Goal of the exercise: This exercise calls for an exact copy of the data below.

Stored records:
____

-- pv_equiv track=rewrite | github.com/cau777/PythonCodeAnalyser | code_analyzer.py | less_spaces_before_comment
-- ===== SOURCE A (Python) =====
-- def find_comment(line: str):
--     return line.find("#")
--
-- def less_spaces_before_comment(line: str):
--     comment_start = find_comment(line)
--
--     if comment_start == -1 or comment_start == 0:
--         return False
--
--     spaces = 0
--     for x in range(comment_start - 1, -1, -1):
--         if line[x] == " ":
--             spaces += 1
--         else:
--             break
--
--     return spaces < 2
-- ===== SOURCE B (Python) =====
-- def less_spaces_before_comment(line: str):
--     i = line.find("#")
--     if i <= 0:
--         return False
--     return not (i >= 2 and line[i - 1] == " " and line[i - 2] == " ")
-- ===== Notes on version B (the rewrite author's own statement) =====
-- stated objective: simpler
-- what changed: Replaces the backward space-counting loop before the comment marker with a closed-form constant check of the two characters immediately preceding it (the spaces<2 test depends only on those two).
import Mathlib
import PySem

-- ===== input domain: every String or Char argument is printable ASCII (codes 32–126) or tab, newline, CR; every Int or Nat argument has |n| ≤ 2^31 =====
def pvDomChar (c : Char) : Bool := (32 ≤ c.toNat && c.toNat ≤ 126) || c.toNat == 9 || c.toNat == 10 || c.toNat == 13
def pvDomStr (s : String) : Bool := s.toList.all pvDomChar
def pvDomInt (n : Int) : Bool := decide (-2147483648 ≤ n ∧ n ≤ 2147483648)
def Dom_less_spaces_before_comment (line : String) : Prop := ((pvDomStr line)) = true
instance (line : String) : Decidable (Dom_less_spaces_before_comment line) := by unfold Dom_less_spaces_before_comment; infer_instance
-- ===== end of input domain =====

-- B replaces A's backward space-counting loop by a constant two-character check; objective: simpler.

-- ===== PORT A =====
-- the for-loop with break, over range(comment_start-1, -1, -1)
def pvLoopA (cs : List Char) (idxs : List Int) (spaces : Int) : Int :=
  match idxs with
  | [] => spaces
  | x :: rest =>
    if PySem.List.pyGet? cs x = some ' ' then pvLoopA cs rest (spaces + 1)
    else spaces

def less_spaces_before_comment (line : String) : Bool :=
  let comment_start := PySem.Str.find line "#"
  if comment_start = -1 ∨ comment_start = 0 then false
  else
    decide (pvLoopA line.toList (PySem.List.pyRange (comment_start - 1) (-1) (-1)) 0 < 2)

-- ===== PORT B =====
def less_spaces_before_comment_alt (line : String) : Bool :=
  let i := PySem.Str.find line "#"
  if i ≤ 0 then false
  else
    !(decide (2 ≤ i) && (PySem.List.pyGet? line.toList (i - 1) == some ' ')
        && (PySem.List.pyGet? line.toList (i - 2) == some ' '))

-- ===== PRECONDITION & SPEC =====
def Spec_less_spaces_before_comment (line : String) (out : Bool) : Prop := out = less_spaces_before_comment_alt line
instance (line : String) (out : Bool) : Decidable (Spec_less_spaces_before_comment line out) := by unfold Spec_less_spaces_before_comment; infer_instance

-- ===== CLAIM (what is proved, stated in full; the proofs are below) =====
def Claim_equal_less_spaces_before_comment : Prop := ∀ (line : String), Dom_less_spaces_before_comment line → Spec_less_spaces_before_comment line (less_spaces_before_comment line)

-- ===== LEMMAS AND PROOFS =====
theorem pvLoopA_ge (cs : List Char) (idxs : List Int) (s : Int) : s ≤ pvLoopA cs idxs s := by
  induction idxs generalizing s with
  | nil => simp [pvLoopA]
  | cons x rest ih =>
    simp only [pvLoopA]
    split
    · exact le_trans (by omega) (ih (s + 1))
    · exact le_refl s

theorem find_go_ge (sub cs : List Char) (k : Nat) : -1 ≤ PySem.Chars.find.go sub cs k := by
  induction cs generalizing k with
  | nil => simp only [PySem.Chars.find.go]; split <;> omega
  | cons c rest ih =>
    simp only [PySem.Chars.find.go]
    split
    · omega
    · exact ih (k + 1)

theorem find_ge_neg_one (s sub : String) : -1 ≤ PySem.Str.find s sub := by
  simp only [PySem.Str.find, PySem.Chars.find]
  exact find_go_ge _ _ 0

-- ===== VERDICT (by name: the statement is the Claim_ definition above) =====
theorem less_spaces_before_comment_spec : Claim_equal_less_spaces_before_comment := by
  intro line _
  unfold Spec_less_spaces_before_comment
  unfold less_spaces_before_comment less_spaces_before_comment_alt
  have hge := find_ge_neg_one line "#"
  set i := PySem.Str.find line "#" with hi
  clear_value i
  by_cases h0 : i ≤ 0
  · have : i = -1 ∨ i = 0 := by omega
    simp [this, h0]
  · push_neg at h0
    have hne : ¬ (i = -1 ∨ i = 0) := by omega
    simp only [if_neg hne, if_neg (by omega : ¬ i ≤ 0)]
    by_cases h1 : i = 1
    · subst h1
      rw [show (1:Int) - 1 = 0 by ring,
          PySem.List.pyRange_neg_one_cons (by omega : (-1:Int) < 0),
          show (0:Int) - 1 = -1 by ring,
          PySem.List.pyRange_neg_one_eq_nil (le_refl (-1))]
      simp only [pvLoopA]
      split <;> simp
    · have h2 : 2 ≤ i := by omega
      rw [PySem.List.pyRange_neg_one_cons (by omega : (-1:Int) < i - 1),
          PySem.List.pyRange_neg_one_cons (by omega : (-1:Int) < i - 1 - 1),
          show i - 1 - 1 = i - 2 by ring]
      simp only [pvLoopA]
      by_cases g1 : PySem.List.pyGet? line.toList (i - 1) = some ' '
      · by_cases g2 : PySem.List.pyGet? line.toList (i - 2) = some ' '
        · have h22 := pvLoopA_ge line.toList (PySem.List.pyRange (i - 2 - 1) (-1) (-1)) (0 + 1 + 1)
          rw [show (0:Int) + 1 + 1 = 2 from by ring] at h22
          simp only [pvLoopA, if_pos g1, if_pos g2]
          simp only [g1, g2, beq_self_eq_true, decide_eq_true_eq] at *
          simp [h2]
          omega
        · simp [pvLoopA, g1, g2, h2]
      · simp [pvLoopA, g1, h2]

____

Exercise solution:
-- pv_equiv track=rewrite | github.com/cau777/PythonCodeAnalyser | code_analyzer.py | less_spaces_before_comment
-- ===== SOURCE A (Python) =====
-- def find_comment(line: str):
--     return line.find("#")
--
-- def less_spaces_before_comment(line: str):
--     comment_start = find_comment(line)
--
--     if comment_start == -1 or comment_start == 0:
--         return False
--
--     spaces = 0
--     for x in range(comment_start - 1, -1, -1):
--         if line[x] == " ":
--             spaces += 1
--         else:
--             break
--
--     return spaces < 2
-- ===== SOURCE B (Python) =====
-- def less_spaces_before_comment(line: str):
--     i = line.find("#")
--     if i <= 0:
--         return False
--     return not (i >= 2 and line[i - 1] == " " and line[i - 2] == " ")
-- ===== Notes on version B (the rewrite author's own statement) =====
-- stated objective: simpler
-- what changed: Replaces the backward space-counting loop before the comment marker with a closed-form constant check of the two characters immediately preceding it (the spaces<2 test depends only on those two).
import Mathlib
import PySem

-- ===== input domain: every String or Char argument is printable ASCII (codes 32–126) or tab, newline, CR; every Int or Nat argument has |n| ≤ 2^31 =====
def pvDomChar (c : Char) : Bool := (32 ≤ c.toNat && c.toNat ≤ 126) || c.toNat == 9 || c.toNat == 10 || c.toNat == 13
def pvDomStr (s : String) : Bool := s.toList.all pvDomChar
def pvDomInt (n : Int) : Bool := decide (-2147483648 ≤ n ∧ n ≤ 2147483648)
def Dom_less_spaces_before_comment (line : String) : Prop := ((pvDomStr line)) = true
instance (line : String) : Decidable (Dom_less_spaces_before_comment line) := by unfold Dom_less_spaces_before_comment; infer_instance
-- ===== end of input domain =====

-- B replaces A's backward space-counting loop by a constant two-character check; objective: simpler.

-- ===== PORT A =====
-- the for-loop with break, over range(comment_start-1, -1, -1)
def pvLoopA (cs : List Char) (idxs : List Int) (spaces : Int) : Int :=
  match idxs with
  | [] => spaces
  | x :: rest =>
    if PySem.List.pyGet? cs x = some ' ' then pvLoopA cs rest (spaces + 1)
    else spaces

def less_spaces_before_comment (line : String) : Bool :=
  let comment_start := PySem.Str.find line "#"
  if comment_start = -1 ∨ comment_start = 0 then false
  else
    decide (pvLoopA line.toList (PySem.List.pyRange (comment_start - 1) (-1) (-1)) 0 < 2)

-- ===== PORT B =====
def less_spaces_before_comment_alt (line : String) : Bool :=
  let i := PySem.Str.find line "#"
  if i ≤ 0 then false
  else
    !(decide (2 ≤ i) && (PySem.List.pyGet? line.toList (i - 1) == some ' ')
        && (PySem.List.pyGet? line.toList (i - 2) == some ' '))

-- ===== PRECONDITION & SPEC =====
def Spec_less_spaces_before_comment (line : String) (out : Bool) : Prop := out = less_spaces_before_comment_alt line
instance (line : String) (out : Bool) : Decidable (Spec_less_spaces_before_comment line out) := by unfold Spec_less_spaces_before_comment; infer_instance

-- ===== CLAIM (what is proved, stated in full; the proofs are below) =====
def Claim_equal_less_spaces_before_comment : Prop := ∀ (line : String), Dom_less_spaces_before_comment line → Spec_less_spaces_before_comment line (less_spaces_before_comment line)

-- ===== LEMMAS AND PROOFS =====
theorem pvLoopA_ge (cs : List Char) (idxs : List Int) (s : Int) : s ≤ pvLoopA cs idxs s := by
  induction idxs generalizing s with
  | nil => simp [pvLoopA]
  | cons x rest ih =>
    simp only [pvLoopA]
    split
    · exact le_trans (by omega) (ih (s + 1))
    · exact le_refl s

theorem find_go_ge (sub cs : List Char) (k : Nat) : -1 ≤ PySem.Chars.find.go sub cs k := by
  induction cs generalizing k with
  | nil => simp only [PySem.Chars.find.go]; split <;> omega
  | cons c rest ih =>
    simp only [PySem.Chars.find.go]
    split
    · omega
    · exact ih (k + 1)

theorem find_ge_neg_one (s sub : String) : -1 ≤ PySem.Str.find s sub := by
  simp only [PySem.Str.find, PySem.Chars.find]
  exact find_go_ge _ _ 0

-- ===== VERDICT (by name: the statement is the Claim_ definition above) =====
theorem less_spaces_before_comment_spec : Claim_equal_less_spaces_before_comment := by
  intro line _
  unfold Spec_less_spaces_before_comment
  unfold less_spaces_before_comment less_spaces_before_comment_alt
  have hge := find_ge_neg_one line "#"
  set i := PySem.Str.find line "#" with hi
  clear_value i
  by_cases h0 : i ≤ 0
  · have : i = -1 ∨ i = 0 := by omega
    simp [this, h0]
  · push_neg at h0
    have hne : ¬ (i = -1 ∨ i = 0) := by omega
    simp only [if_neg hne, if_neg (by omega : ¬ i ≤ 0)]
    by_cases h1 : i = 1
    · subst h1
      rw [show (1:Int) - 1 = 0 by ring,
          PySem.List.pyRange_neg_one_cons (by omega : (-1:Int) < 0),
          show (0:Int) - 1 = -1 by ring,
          PySem.List.pyRange_neg_one_eq_nil (le_refl (-1))]
      simp only [pvLoopA]
      split <;> simp
    · have h2 : 2 ≤ i := by omega
      rw [PySem.List.pyRange_neg_one_cons (by omega : (-1:Int) < i - 1),
          PySem.List.pyRange_neg_one_cons (by omega : (-1:Int) < i - 1 - 1),
          show i - 1 - 1 = i - 2 by ring]
      simp only [pvLoopA]
      by_cases g1 : PySem.List.pyGet? line.toList (i - 1) = some ' '
      · by_cases g2 : PySem.List.pyGet? line.toList (i - 2) = some ' '
        · have h22 := pvLoopA_ge line.toList (PySem.List.pyRange (i - 2 - 1) (-1) (-1)) (0 + 1 + 1)
          rw [show (0:Int) + 1 + 1 = 2 from by ring] at h22
          simp only [pvLoopA, if_pos g1, if_pos g2]
          simp only [g1, g2, beq_self_eq_true, decide_eq_true_eq] at *
          simp [h2]
          omega
        · simp [pvLoopA, g1, g2, h2]
      · simp [pvLoopA, g1, h2]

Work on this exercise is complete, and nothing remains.